*** Exercise material ***

-- pv_equiv track=rewrite | github.com/bradkef/total_integrated_info | equivalent_graphs.py | avoid_bidirect
-- ===== SOURCE A (Python) =====
-- def has_duplicate_sets(Y): # checks whether in an edgelist a bidirectional edge is contained.
--     lst=[]
--     for y in Y:
--         lst.append(set(y))
--     seen = []
--     for s in lst:
--         if s in seen:
--             return True
--         seen.append(s)
--     return False
--
-- def avoid_bidirect(X): # only keeps edge lists which have no bidirectional edges.
--     mylist=[]
--     for x in X:
--         if has_duplicate_sets(x):
--             continue
--         else:
--             mylist.append(x)
--
--     return mylist
-- ===== SOURCE B (Python) =====
-- def avoid_bidirect(X):  # keep edge lists with no bidirectional (duplicate unordered) edge
--     out = []
--     for x in X:
--         es = sorted((a, b) if a <= b else (b, a) for a, b in x)
--         if all(p != q for p, q in zip(es, es[1:])):
--             out.append(x)
--     return out
-- ===== Notes on version B (the rewrite author's own statement) =====
-- stated objective: alternative
-- what changed: Replaced the growing seen-list scan with early exit by sort-then-scan: canonicalize each edge to an ordered pair, sort the edges, and check that no two adjacent sorted edges are equal.
import Mathlib
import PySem

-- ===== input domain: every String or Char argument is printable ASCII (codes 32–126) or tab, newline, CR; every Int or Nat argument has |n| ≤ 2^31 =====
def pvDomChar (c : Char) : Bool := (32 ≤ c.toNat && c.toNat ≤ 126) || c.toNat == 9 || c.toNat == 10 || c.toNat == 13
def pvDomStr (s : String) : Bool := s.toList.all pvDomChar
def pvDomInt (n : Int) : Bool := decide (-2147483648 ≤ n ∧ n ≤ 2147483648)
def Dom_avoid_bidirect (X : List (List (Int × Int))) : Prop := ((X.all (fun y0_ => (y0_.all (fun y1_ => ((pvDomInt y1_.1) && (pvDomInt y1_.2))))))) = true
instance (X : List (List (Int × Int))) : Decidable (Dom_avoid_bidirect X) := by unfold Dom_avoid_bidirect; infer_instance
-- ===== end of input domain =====

-- B sorts the canonicalized (ordered-pair) edges and rejects a list iff two adjacent
-- sorted edges are equal, instead of A's growing 'seen' list with early exit; objective: alternative.

-- ===== PORT A =====

-- Python 'set(y)' for an edge y = (a, b)
def pvEdgeSet (y : Int × Int) : PySem.Set Int := PySem.Set.ofList [y.1, y.2]

-- the second loop of has_duplicate_sets: 's in seen' is list membership by set equality
def pvSeenLoop (lst seen : List (PySem.Set Int)) : Bool :=
  match lst with
  | [] => false
  | s :: rest =>
    if seen.any (fun t => PySem.Set.equal t s) then true
    else pvSeenLoop rest (seen ++ [s])

def has_duplicate_sets (Y : List (Int × Int)) : Bool :=
  pvSeenLoop (Y.map pvEdgeSet) []

def avoid_bidirect (X : List (List (Int × Int))) : List (List (Int × Int)) :=
  X.foldl (fun mylist x => if has_duplicate_sets x then mylist else mylist ++ [x]) []

-- ===== PORT B =====

-- '(a, b) if a <= b else (b, a)' for an edge (a, b)
def pvCanon (y : Int × Int) : Int × Int := if y.1 ≤ y.2 then (y.1, y.2) else (y.2, y.1)

def avoid_bidirect_alt (X : List (List (Int × Int))) : List (List (Int × Int)) :=
  X.foldl
    (fun out x =>
      let es := PySem.List.sorted2 (x.map pvCanon) Prod.fst Prod.snd
      if (es.zip es.tail).all (fun pq => pq.1 != pq.2) then out ++ [x] else out)
    []

-- ===== PRECONDITION & SPEC =====
def Spec_avoid_bidirect (X : List (List (Int × Int))) (out : List (List (Int × Int))) : Prop := out = avoid_bidirect_alt X
instance (X : List (List (Int × Int))) (out : List (List (Int × Int))) : Decidable (Spec_avoid_bidirect X out) := by unfold Spec_avoid_bidirect; infer_instance

-- ===== CLAIM (what is proved, stated in full; the proofs are below) =====
def Claim_equal_avoid_bidirect : Prop := ∀ (X : List (List (Int × Int))), Dom_avoid_bidirect X → Spec_avoid_bidirect X (avoid_bidirect X)

-- ===== LEMMAS AND PROOFS =====

-- weak lexicographic order on Int pairs (abbreviation for the proofs)
def pvLexLe (a b : Int × Int) : Prop := a.1 < b.1 ∨ (a.1 = b.1 ∧ a.2 ≤ b.2)

-- the strict-lex 'before' relation sorted2 uses, unfolded
lemma lexBefore_iff (a b : Int × Int) :
    (decide (a.1 < b.1) || !decide (b.1 < a.1) && decide (a.2 < b.2)) = true ↔
      a.1 < b.1 ∨ (a.1 = b.1 ∧ a.2 < b.2) := by
  simp only [Bool.or_eq_true, Bool.and_eq_true, Bool.not_eq_true', decide_eq_true_eq,
    decide_eq_false_iff_not]
  omega

-- insertBy with the strict-lex comparator preserves weak-lex pairwise order
lemma insertBy_lex_pairwise (x : Int × Int) (ys : List (Int × Int))
    (h : ys.Pairwise pvLexLe) :
    (PySem.List.insertBy
      (fun a b => decide (a.1 < b.1) || !decide (b.1 < a.1) && decide (a.2 < b.2)) x ys).Pairwise
      pvLexLe := by
  induction ys with
  | nil => simp [PySem.List.insertBy]
  | cons y ys ih =>
    rw [List.pairwise_cons] at h
    simp only [PySem.List.insertBy]
    by_cases hb : (decide (x.1 < y.1) || !decide (y.1 < x.1) && decide (x.2 < y.2)) = true
    · rw [if_pos hb]
      have hxy : pvLexLe x y := by
        rcases (lexBefore_iff x y).mp hb with h' | ⟨h1, h2⟩
        · exact Or.inl h'
        · exact Or.inr ⟨h1, le_of_lt h2⟩
      refine List.pairwise_cons.mpr ⟨?_, List.pairwise_cons.mpr h⟩
      intro z hz
      rcases List.mem_cons.mp hz with rfl | hz
      · exact hxy
      · have hyz := h.1 z hz
        unfold pvLexLe at *; omega
    · rw [if_neg hb]
      have hyx : pvLexLe y x := by
        have := (lexBefore_iff x y).not.mp (by simpa using hb)
        unfold pvLexLe; omega
      refine List.pairwise_cons.mpr ⟨?_, ih h.2⟩
      intro z hz
      rcases (PySem.List.mem_insertBy _ _ _ _).mp hz with rfl | hz
      · exact hyx
      · exact h.1 z hz

-- the sorted2 output is weakly lex-sorted
lemma sorted2_lex_pairwise (xs : List (Int × Int)) :
    (PySem.List.sorted2 xs Prod.fst Prod.snd).Pairwise pvLexLe := by
  show (xs.foldl (fun acc x => PySem.List.insertBy _ x acc) []).Pairwise pvLexLe
  have : ∀ (acc : List (Int × Int)), acc.Pairwise pvLexLe →
      (xs.foldl (fun acc x => PySem.List.insertBy
        (fun a b => decide (a.1 < b.1) || !decide (b.1 < a.1) && decide (a.2 < b.2)) x acc)
        acc).Pairwise pvLexLe := by
    induction xs with
    | nil => intro acc h; simpa using h
    | cons x xs ih =>
      intro acc h
      exact ih _ (insertBy_lex_pairwise x acc h)
  exact this [] (by simp)

-- antisymmetry of the weak lex order
lemma pvLexLe_antisymm (a b : Int × Int) (h1 : pvLexLe a b) (h2 : pvLexLe b a) : a = b := by
  unfold pvLexLe at h1 h2
  rcases a with ⟨a1, a2⟩; rcases b with ⟨b1, b2⟩
  simp only [Prod.mk.injEq]
  omega

-- on a weakly lex-sorted list, the adjacent-distinct scan decides Nodup
lemma sorted_zip_ne_iff_nodup (es : List (Int × Int)) (hs : es.Pairwise pvLexLe) :
    ((es.zip es.tail).all (fun pq => pq.1 != pq.2) = true) ↔ es.Nodup := by
  induction es with
  | nil => simp
  | cons a l ih =>
    cases l with
    | nil => simp
    | cons b l' =>
      rw [List.pairwise_cons] at hs
      simp only [List.tail_cons, List.zip_cons_cons, List.all_cons, Bool.and_eq_true,
        bne_iff_ne, ne_eq, List.nodup_cons]
      have ihh := ih hs.2
      simp only [List.tail_cons] at ihh
      rw [ihh]
      constructor
      · rintro ⟨hab, hrest⟩
        have hrest' := List.nodup_cons.mp hrest
        refine ⟨?_, hrest'.1, hrest'.2⟩
        intro hmem
        rcases List.mem_cons.mp hmem with rfl | hmem'
        · exact hab rfl
        · have h1 : pvLexLe a b := hs.1 b List.mem_cons_self
          have h2 : pvLexLe b a := (List.pairwise_cons.mp hs.2).1 a hmem'
          exact hab (pvLexLe_antisymm a b h1 h2)
      · rintro ⟨hamem, hnd⟩
        exact ⟨fun h => hamem (h ▸ List.mem_cons_self), List.nodup_cons.mpr hnd⟩

-- B's per-element test succeeds iff the canonical edges are pairwise distinct
lemma alt_pred_iff (x : List (Int × Int)) :
    (((PySem.List.sorted2 (x.map pvCanon) Prod.fst Prod.snd).zip
        (PySem.List.sorted2 (x.map pvCanon) Prod.fst Prod.snd).tail).all
      (fun pq => pq.1 != pq.2) = true) ↔ (x.map pvCanon).Nodup := by
  rw [sorted_zip_ne_iff_nodup _ (sorted2_lex_pairwise (x.map pvCanon))]
  exact (PySem.List.sorted2_perm (x.map pvCanon) Prod.fst Prod.snd false).nodup_iff

-- two 2-element Python sets are equal iff the canonical pairs agree
lemma edgeSet_equal_iff (y z : Int × Int) :
    PySem.Set.equal (pvEdgeSet y) (pvEdgeSet z) = true ↔ pvCanon y = pvCanon z := by
  rw [PySem.Set.equal_iff]
  unfold pvEdgeSet pvCanon
  constructor
  · intro h
    have h1 := (h y.1).mp (by simp [PySem.Set.mem_ofList])
    have h2 := (h y.2).mp (by simp [PySem.Set.mem_ofList])
    have h3 := (h z.1).mpr (by simp [PySem.Set.mem_ofList])
    have h4 := (h z.2).mpr (by simp [PySem.Set.mem_ofList])
    simp [PySem.Set.mem_ofList] at h1 h2 h3 h4
    split_ifs with hy hz hz <;> simp [Prod.ext_iff] <;> omega
  · intro h x
    simp [PySem.Set.mem_ofList]
    split_ifs at h with hy hz hz <;> simp [Prod.ext_iff] at h <;> omega

-- loop invariant for the seen-scan of has_duplicate_sets
lemma seenLoop_false_iff (Y ms : List (Int × Int)) (hms : (ms.map pvCanon).Nodup) :
    pvSeenLoop (Y.map pvEdgeSet) (ms.map pvEdgeSet) = false ↔ ((ms ++ Y).map pvCanon).Nodup := by
  induction Y generalizing ms with
  | nil => simpa [pvSeenLoop] using hms
  | cons y Y ih =>
    simp only [List.map_cons, pvSeenLoop]
    have hany : (ms.map pvEdgeSet).any (fun t => PySem.Set.equal t (pvEdgeSet y)) = true
        ↔ pvCanon y ∈ ms.map pvCanon := by
      simp only [List.any_map, List.any_eq_true, Function.comp]
      constructor
      · rintro ⟨m, hm, he⟩
        exact List.mem_map.mpr ⟨m, hm, (edgeSet_equal_iff m y).mp he⟩
      · intro h
        rcases List.mem_map.mp h with ⟨m, hm, he⟩
        exact ⟨m, hm, (edgeSet_equal_iff m y).mpr he⟩
    by_cases hmem : pvCanon y ∈ ms.map pvCanon
    · rw [if_pos (hany.mpr hmem)]
      constructor
      · intro h; cases h
      · intro h
        exfalso
        rw [List.map_append] at h
        exact List.disjoint_of_nodup_append h hmem
          (by simp only [List.map_cons]; exact List.mem_cons_self)
    · rw [if_neg (fun hc => hmem (hany.mp hc))]
      have hms' : ((ms ++ [y]).map pvCanon).Nodup := by
        simp only [List.map_append, List.map_cons, List.map_nil]
        exact List.Nodup.append hms (by simp)
          (by intro a ha hb; exact hmem (List.eq_of_mem_singleton hb ▸ ha))
      have := ih (ms ++ [y]) hms'
      rw [show (ms ++ [y]).map pvEdgeSet = ms.map pvEdgeSet ++ [pvEdgeSet y] by simp] at this
      rw [this, List.append_assoc]
      rfl

lemma hds_false_iff (x : List (Int × Int)) :
    has_duplicate_sets x = false ↔ (x.map pvCanon).Nodup := by
  have := seenLoop_false_iff x [] (by simp)
  simpa [has_duplicate_sets] using this

-- the two per-element tests agree (as Bools, negated)
lemma pred_eq (x : List (Int × Int)) :
    (!has_duplicate_sets x) =
      (((PySem.List.sorted2 (x.map pvCanon) Prod.fst Prod.snd).zip
          (PySem.List.sorted2 (x.map pvCanon) Prod.fst Prod.snd).tail).all
        (fun pq => pq.1 != pq.2)) := by
  by_cases h : has_duplicate_sets x
  · simp only [h, Bool.not_true]
    symm
    rw [Bool.eq_false_iff]
    intro hall
    have := (hds_false_iff x).mpr ((alt_pred_iff x).mp hall)
    simp [h] at this
  · simp only [Bool.not_eq_true] at h
    simp only [h, Bool.not_false]
    symm
    exact (alt_pred_iff x).mpr ((hds_false_iff x).mp h)

-- A's foldl with append is a filter
lemma foldl_a_filter (X : List (List (Int × Int))) (acc : List (List (Int × Int))) :
    X.foldl (fun mylist x => if has_duplicate_sets x then mylist else mylist ++ [x]) acc
      = acc ++ X.filter (fun x => !has_duplicate_sets x) := by
  induction X generalizing acc with
  | nil => simp
  | cons x X ih =>
    simp only [List.foldl_cons, List.filter_cons]
    by_cases h : has_duplicate_sets x
    · simp [h, ih]
    · simp only [Bool.not_eq_true] at h
      simp [h, ih]

-- B's foldl with append is a filter
lemma foldl_b_filter (X : List (List (Int × Int))) (acc : List (List (Int × Int))) :
    X.foldl
        (fun out x =>
          let es := PySem.List.sorted2 (x.map pvCanon) Prod.fst Prod.snd
          if (es.zip es.tail).all (fun pq => pq.1 != pq.2) then out ++ [x] else out)
        acc
      = acc ++ X.filter (fun x =>
          ((PySem.List.sorted2 (x.map pvCanon) Prod.fst Prod.snd).zip
            (PySem.List.sorted2 (x.map pvCanon) Prod.fst Prod.snd).tail).all
            (fun pq => pq.1 != pq.2)) := by
  induction X generalizing acc with
  | nil => simp
  | cons x X ih =>
    simp only [List.foldl_cons, List.filter_cons]
    by_cases h : ((PySem.List.sorted2 (x.map pvCanon) Prod.fst Prod.snd).zip
        (PySem.List.sorted2 (x.map pvCanon) Prod.fst Prod.snd).tail).all
        (fun pq => pq.1 != pq.2)
    · simp only [h, if_pos]
      simp [ih]
    · simp only [Bool.not_eq_true] at h
      simp [h, ih]

-- ===== VERDICT (by name: the statement is the Claim_ definition above) =====
theorem avoid_bidirect_spec : Claim_equal_avoid_bidirect := by
  intro X _
  unfold Spec_avoid_bidirect avoid_bidirect avoid_bidirect_alt
  rw [foldl_a_filter, foldl_b_filter, List.nil_append, List.nil_append]
  exact List.filter_congr fun x _ => pred_eq x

*** End of Exercise material ***

▶ [Work required]
Looking at the material above, count the lines containing the string "return" and reply with the count alone.

▶ [Reply]
4